FLEXISPOT standing desk converter. ($140)
Maybe you can’t afford to gift someone one of those fancy powered standing desks, but you still know they spend too much time sitting all day. That’s okay, because there are standing desk converters like this one that you simply place on an open surface to grant standing desk functionality to an existing workspace, corner desk, kitchen table, or wherever else such a thing is needed.
The u-shaped top surface is large enough to easily hold a pair of 27″ iMacs or dual monitors, while the lower surface is where a keyboard and mouse/trackpad or even a 17″ laptop can go. The whole thing can adjust from 4.7″ to 19.7″ tall, so there’s a good amount of wiggle room to get the perfect height.
JML Korean mink-style fleece blanket. ($70)
Normally we’d say giving someone a blanket is kind of a boring gift idea, but there’s nothing boring whatsoever about these blankets.

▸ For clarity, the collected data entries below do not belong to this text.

-- pv_equiv track=rewrite | github.com/DmitryChitalov/python_algos_gb | homework_4/task_5.py | simple_2
-- ===== SOURCE A (Python) =====
-- def simple_2(i):
--     if i == 1:
--         return 2
--     elif i == 2:
--         return 3
--     elif i == 3:
--         return 5
--     elif i == 4:
--         return 7
--     num = 8
--     count = 5
--     while True:
--         if num % 2 != 0 and num % 3 != 0 and num % 5 != 0 and num % 7 != 0:
--             simple = num
--             count += 1
--         num += 1
--         if count > i:
--             break
--     return simple
-- ===== SOURCE B (Python) =====
-- # Wheel mod 210: the 48 residues coprime to 2,3,5,7; index directly, O(1).
-- _WHEEL = [r for r in range(210) if r % 2 and r % 3 and r % 5 and r % 7]
--
-- def simple_2(i):
--     if i < 5:
--         return [2, 3, 5, 7][i - 1]
--     q, r = divmod(i - 4, 48)
--     return 210 * q + _WHEEL[r]
-- ===== Notes on version B (the rewrite author's own statement) =====
-- stated objective: faster
-- what changed: Replaces the linear trial loop counting numbers coprime to 2,3,5,7 with a direct O(1) wheel lookup: precompute the 48 residues mod 210 and index via divmod.
import Mathlib
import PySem

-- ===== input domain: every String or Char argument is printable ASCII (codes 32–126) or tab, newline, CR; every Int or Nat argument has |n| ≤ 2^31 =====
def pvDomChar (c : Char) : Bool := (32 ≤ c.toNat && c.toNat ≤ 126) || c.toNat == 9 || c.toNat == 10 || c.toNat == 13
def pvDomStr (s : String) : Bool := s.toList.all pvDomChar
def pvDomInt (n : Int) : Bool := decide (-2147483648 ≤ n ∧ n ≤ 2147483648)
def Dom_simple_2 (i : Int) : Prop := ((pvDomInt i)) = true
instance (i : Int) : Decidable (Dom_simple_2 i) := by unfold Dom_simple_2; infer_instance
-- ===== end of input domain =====

-- B replaces A's linear trial loop by an O(1) wheel lookup (48 residues mod 210, indexed via divmod).

-- ===== PORT A =====
-- A's loop test: num % 2 != 0 and num % 3 != 0 and num % 5 != 0 and num % 7 != 0
def pvC (n : Int) : Bool :=
  PySem.Int.mod n 2 != 0 && PySem.Int.mod n 3 != 0 && PySem.Int.mod n 5 != 0 && PySem.Int.mod n 7 != 0

-- A's `while True` loop, step for step; `fuel` is a totality guard only (proved sufficient below).
def pvLoopA (i : Int) : Nat → Int → Int → Int → Int
  | 0, _, _, simple => simple
  | fuel + 1, num, count, simple =>
    let p := if pvC num then (num, count + 1) else (simple, count)   -- (simple, count) after the if
    if p.2 > i then p.1 else pvLoopA i fuel (num + 1) p.2 p.1

def simple_2 (i : Int) : Int :=
  if i = 1 then 2
  else if i = 2 then 3
  else if i = 3 then 5
  else if i = 4 then 7
  -- initial simple is Python's unbound variable: it is only returned where Python raises
  -- UnboundLocalError (i ≤ 0, excluded by Pre_); 0 is a placeholder for it.
  else pvLoopA i (6 * i + 210).toNat 8 5 0

-- ===== PORT B =====
-- _WHEEL = [r for r in range(210) if r % 2 and r % 3 and r % 5 and r % 7]
def pvWheel : List Int :=
  (PySem.List.pyRange 0 210 1).filter (fun r =>
    PySem.Int.mod r 2 != 0 && PySem.Int.mod r 3 != 0 && PySem.Int.mod r 5 != 0 && PySem.Int.mod r 7 != 0)

def simple_2_alt (i : Int) : Int :=
  if i < 5 then (PySem.List.pyGet? ([2, 3, 5, 7] : List Int) (i - 1)).getD 0
  else
    let q := PySem.Int.floordiv (i - 4) 48
    let r := PySem.Int.mod (i - 4) 48
    210 * q + (PySem.List.pyGet? pvWheel r).getD 0   -- 0 ≤ r < 48 always; .getD 0 is unreachable

-- ===== PRECONDITION & SPEC =====
-- A raises UnboundLocalError for i ≤ 0 (the loop breaks before `simple` is ever assigned);
-- Pre_ excludes exactly those inputs.
def Pre_simple_2 (i : Int) : Prop := 1 ≤ i
instance (i : Int) : Decidable (Pre_simple_2 i) := by unfold Pre_simple_2; infer_instance
def pvWitness_simple_2 : Int := 7

def Spec_simple_2 (i : Int) (out : Int) : Prop := out = simple_2_alt i
instance (i : Int) (out : Int) : Decidable (Spec_simple_2 i out) := by unfold Spec_simple_2; infer_instance

-- ===== CLAIM (what is proved, stated in full; the proofs are below) =====
def Claim_equal_simple_2 : Prop := ∀ (i : Int), Dom_simple_2 i → Pre_simple_2 i → Spec_simple_2 i (simple_2 i)

-- ===== LEMMAS AND PROOFS =====

-- Nat-side mirror of the coprimality test and the wheel.
def cN (n : Nat) : Bool := n % 2 != 0 && n % 3 != 0 && n % 5 != 0 && n % 7 != 0

def RL : List Nat :=
  [1, 11, 13, 17, 19, 23, 29, 31, 37, 41, 43, 47, 53, 59, 61, 67, 71, 73, 79, 83, 89, 97,
   101, 103, 107, 109, 113, 121, 127, 131, 137, 139, 143, 149, 151, 157, 163, 167, 169, 173,
   179, 181, 187, 191, 193, 197, 199, 209]

-- the n-th (0-based) positive number coprime to 2,3,5,7, counting 1 as the 0th
def gN (n : Nat) : Nat := 210 * (n / 48) + RL.getD (n % 48) 0

theorem pvC_eq (x : Int) (hx : 0 ≤ x) : pvC x = cN x.toNat := by
  lift x to ℕ using hx
  unfold pvC cN
  rw [PySem.Int.mod_eq_emod_of_pos (by norm_num : (0:Int) < 2),
      PySem.Int.mod_eq_emod_of_pos (by norm_num : (0:Int) < 3),
      PySem.Int.mod_eq_emod_of_pos (by norm_num : (0:Int) < 5),
      PySem.Int.mod_eq_emod_of_pos (by norm_num : (0:Int) < 7)]
  simp only [Int.toNat_natCast]
  have h2 : ((2:Int) ∣ (x:Int)) ↔ (x % 2 = 0) := by omega
  have h3 : ((3:Int) ∣ (x:Int)) ↔ (x % 3 = 0) := by omega
  have h5 : ((5:Int) ∣ (x:Int)) ↔ (x % 5 = 0) := by omega
  have h7 : ((7:Int) ∣ (x:Int)) ↔ (x % 7 = 0) := by omega
  simp [bne, beq_eq_decide, h2, h3, h5, h7]

theorem cN_add_210 (n : Nat) : cN (n + 210) = cN n := by
  unfold cN
  have h2 : (n + 210) % 2 = n % 2 := by omega
  have h3 : (n + 210) % 3 = n % 3 := by omega
  have h5 : (n + 210) % 5 = n % 5 := by omega
  have h7 : (n + 210) % 7 = n % 7 := by omega
  rw [h2, h3, h5, h7]

theorem cN_period (q d : Nat) : cN (210 * q + d) = cN d := by
  induction q with
  | zero => simp
  | succ q ih =>
    have h : 210 * (q + 1) + d = (210 * q + d) + 210 := by ring
    rw [h, cN_add_210, ih]

theorem dRL_coprime : ∀ j, j < 48 → cN (RL.getD j 0) = true := by decide
theorem dRL_lt : ∀ j, j < 48 → RL.getD j 0 < 210 := by decide
theorem dRL_mono : ∀ j, j < 47 → RL.getD j 0 < RL.getD (j + 1) 0 := by decide
set_option maxRecDepth 40000 in
theorem dRL_gap : ∀ j, j < 47 → ∀ d, d < 210 →
    RL.getD j 0 < d → d < RL.getD (j + 1) 0 → cN d = false := by decide

theorem gN_coprime (n : Nat) : cN (gN n) = true := by
  unfold gN
  rw [cN_period]
  exact dRL_coprime _ (Nat.mod_lt _ (by norm_num))

theorem gN_strict (n : Nat) : gN n < gN (n + 1) := by
  unfold gN
  rcases Nat.lt_or_ge (n % 48) 47 with h | h
  · have hq : (n + 1) / 48 = n / 48 := by omega
    have hr : (n + 1) % 48 = n % 48 + 1 := by omega
    rw [hq, hr]
    have := dRL_mono (n % 48) h
    omega
  · have h47 : n % 48 = 47 := by omega
    have hq : (n + 1) / 48 = n / 48 + 1 := by omega
    have hr : (n + 1) % 48 = 0 := by omega
    rw [hq, hr, h47]
    have h1 : RL.getD 47 0 = 209 := by decide
    have h2 : RL.getD 0 0 = 1 := by decide
    rw [h1, h2]; omega

theorem gN_mono {m n : Nat} (h : m ≤ n) : gN m ≤ gN n := by
  induction n, h using Nat.le_induction with
  | base => exact le_refl _
  | succ n hmn ih => exact le_trans ih (le_of_lt (gN_strict n))

theorem gN_between (n x : Nat) (h1 : gN n < x) (h2 : x < gN (n + 1)) : cN x = false := by
  unfold gN at h1 h2
  rcases Nat.lt_or_ge (n % 48) 47 with h | h
  · have hq : (n + 1) / 48 = n / 48 := by omega
    have hr : (n + 1) % 48 = n % 48 + 1 := by omega
    rw [hq, hr] at h2
    have hb : RL.getD (n % 48 + 1) 0 < 210 := dRL_lt _ (by omega)
    have hx : x = 210 * (n / 48) + (x - 210 * (n / 48)) := by omega
    rw [hx, cN_period]
    exact dRL_gap (n % 48) h _ (by omega) (by omega) (by omega)
  · have h47 : n % 48 = 47 := by omega
    have hq : (n + 1) / 48 = n / 48 + 1 := by omega
    have hr : (n + 1) % 48 = 0 := by omega
    rw [hq, hr] at h2
    rw [h47] at h1
    have h1' : RL.getD 47 0 = 209 := by decide
    have h2' : RL.getD 0 0 = 1 := by decide
    rw [h1'] at h1; rw [h2'] at h2
    have hx : x = 210 * (n / 48 + 1) + 0 := by omega
    rw [hx, cN_period]
    decide

theorem gN_bound (n : Nat) : gN n ≤ 5 * n + 209 := by
  unfold gN
  have := dRL_lt (n % 48) (Nat.mod_lt _ (by norm_num))
  omega

theorem loopA_eq (i : Int) (fuel : Nat) :
    ∀ (num count simple : Int), 5 ≤ count → count ≤ i → 8 ≤ num →
    num ≤ (gN (count - 4).toNat : Int) →
    (∀ x : Int, num ≤ x → x < (gN (count - 4).toNat : Int) → pvC x = false) →
    ((gN (i - 4).toNat : Int) < num + fuel) →
    pvLoopA i fuel num count simple = (gN (i - 4).toNat : Int) := by
  induction fuel with
  | zero =>
    intro num count simple h5 hci h8 hle hemp hfuel
    exfalso
    have hmono : gN (count - 4).toNat ≤ gN (i - 4).toNat := gN_mono (by omega)
    omega
  | succ fuel ih =>
    intro num count simple h5 hci h8 hle hemp hfuel
    by_cases hc : pvC num = true
    · have hnum : num = (gN (count - 4).toNat : Int) := by
        rcases lt_or_eq_of_le hle with hlt | heq
        · exact absurd (hemp num (le_refl _) hlt) (by simp [hc])
        · exact heq
      simp only [pvLoopA, hc, if_true]
      by_cases hi : count = i
      · rw [if_pos (by omega)]
        rw [hnum, hi]
      · rw [if_neg (by omega)]
        have hsucc : (count + 1 - 4).toNat = (count - 4).toNat + 1 := by omega
        have hstep := gN_strict (count - 4).toNat
        apply ih (num + 1) (count + 1) num (by omega) (by omega) (by omega)
        · rw [hsucc]; omega
        · intro x hx1 hx2
          rw [hsucc] at hx2
          rw [pvC_eq x (by omega)]
          exact gN_between (count - 4).toNat x.toNat (by omega) (by omega)
        · omega
    · have hc' : pvC num = false := by simpa using hc
      have hlt : num < (gN (count - 4).toNat : Int) := by
        rcases lt_or_eq_of_le hle with hlt | heq
        · exact hlt
        · exfalso
          have hg : pvC ((gN (count - 4).toNat : Nat) : Int) = true := by
            rw [pvC_eq _ (by positivity), Int.toNat_natCast]
            exact gN_coprime _
          rw [← heq, hc'] at hg
          exact Bool.false_ne_true hg
      simp only [pvLoopA, hc', Bool.false_eq_true, if_false]
      rw [if_neg (by omega)]
      apply ih (num + 1) count simple h5 hci (by omega) (by omega)
      · intro x hx1 hx2
        exact hemp x (by omega) hx2
      · omega

-- the A port for i ≥ 5
theorem a_eval (i : Int) (h : 5 ≤ i) : simple_2 i = (gN (i - 4).toNat : Int) := by
  unfold simple_2
  rw [if_neg (by omega), if_neg (by omega), if_neg (by omega), if_neg (by omega)]
  have hg1 : ((5:Int) - 4).toNat = 1 := by omega
  have hgN1 : gN 1 = 11 := by decide
  have hgN0 : gN 0 = 1 := by decide
  apply loopA_eq i _ 8 5 0 (by omega) h (by omega)
  · rw [hg1, hgN1]; omega
  · intro x hx1 hx2
    rw [hg1, hgN1] at hx2
    rw [pvC_eq x (by omega)]
    apply gN_between 0 x.toNat
    · rw [hgN0]; omega
    · rw [hgN1]; omega
  · have hb := gN_bound (i - 4).toNat
    omega

theorem wheel_eq : ∀ k : Nat, k < 48 →
    PySem.List.pyGet? pvWheel ((k : Nat) : Int) = some ((RL.getD k 0 : Nat) : Int) := by decide

-- the B port for i ≥ 5
theorem alt_eval (i : Int) (h : 5 ≤ i) : simple_2_alt i = (gN (i - 4).toNat : Int) := by
  unfold simple_2_alt
  rw [if_neg (by omega)]
  have hn : i - 4 = (((i - 4).toNat : Nat) : Int) := by omega
  set n := (i - 4).toNat with hdef
  have hq : PySem.Int.floordiv (i - 4) 48 = ((n / 48 : Nat) : Int) := by
    rw [hn]; exact_mod_cast PySem.Int.floordiv_natCast n 48
  have hr : PySem.Int.mod (i - 4) 48 = ((n % 48 : Nat) : Int) := by
    rw [hn]; exact_mod_cast PySem.Int.mod_natCast n 48
  have hlt : n % 48 < 48 := Nat.mod_lt _ (by norm_num)
  have hget : (PySem.List.pyGet? pvWheel ((n % 48 : Nat) : Int)).getD 0
      = ((RL.getD (n % 48) 0 : Nat) : Int) := by
    rw [wheel_eq _ hlt]; rfl
  simp only [hq, hr, hget]
  unfold gN
  push_cast
  ring

-- ===== VERDICT (by name: the statement is the Claim_ definition above) =====
theorem simple_2_spec : Claim_equal_simple_2 := by
  intro i _ hpre
  unfold Spec_simple_2
  by_cases h5 : 5 ≤ i
  · rw [a_eval i h5, alt_eval i h5]
  · have h1 : (1:Int) ≤ i := hpre
    interval_cases i <;> decide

While not quite as delightfully gaudy as the kambals beloved by families the world over, they do add plenty enough color and visual interest to any bedroom, and they’re so plush and cozy to snuggle under you won’t care about the difference. They’ve got several wild prints to choose from as well.
miniAlley diorama bookshelf inserts. ($229–$249, depending on scene)
If you’re unfamiliar with the idea of book nooks, well then we’ve got a treat for you. They’re essentially tiny diorama worlds that live between books on your shelf, often appearing like portals to other places.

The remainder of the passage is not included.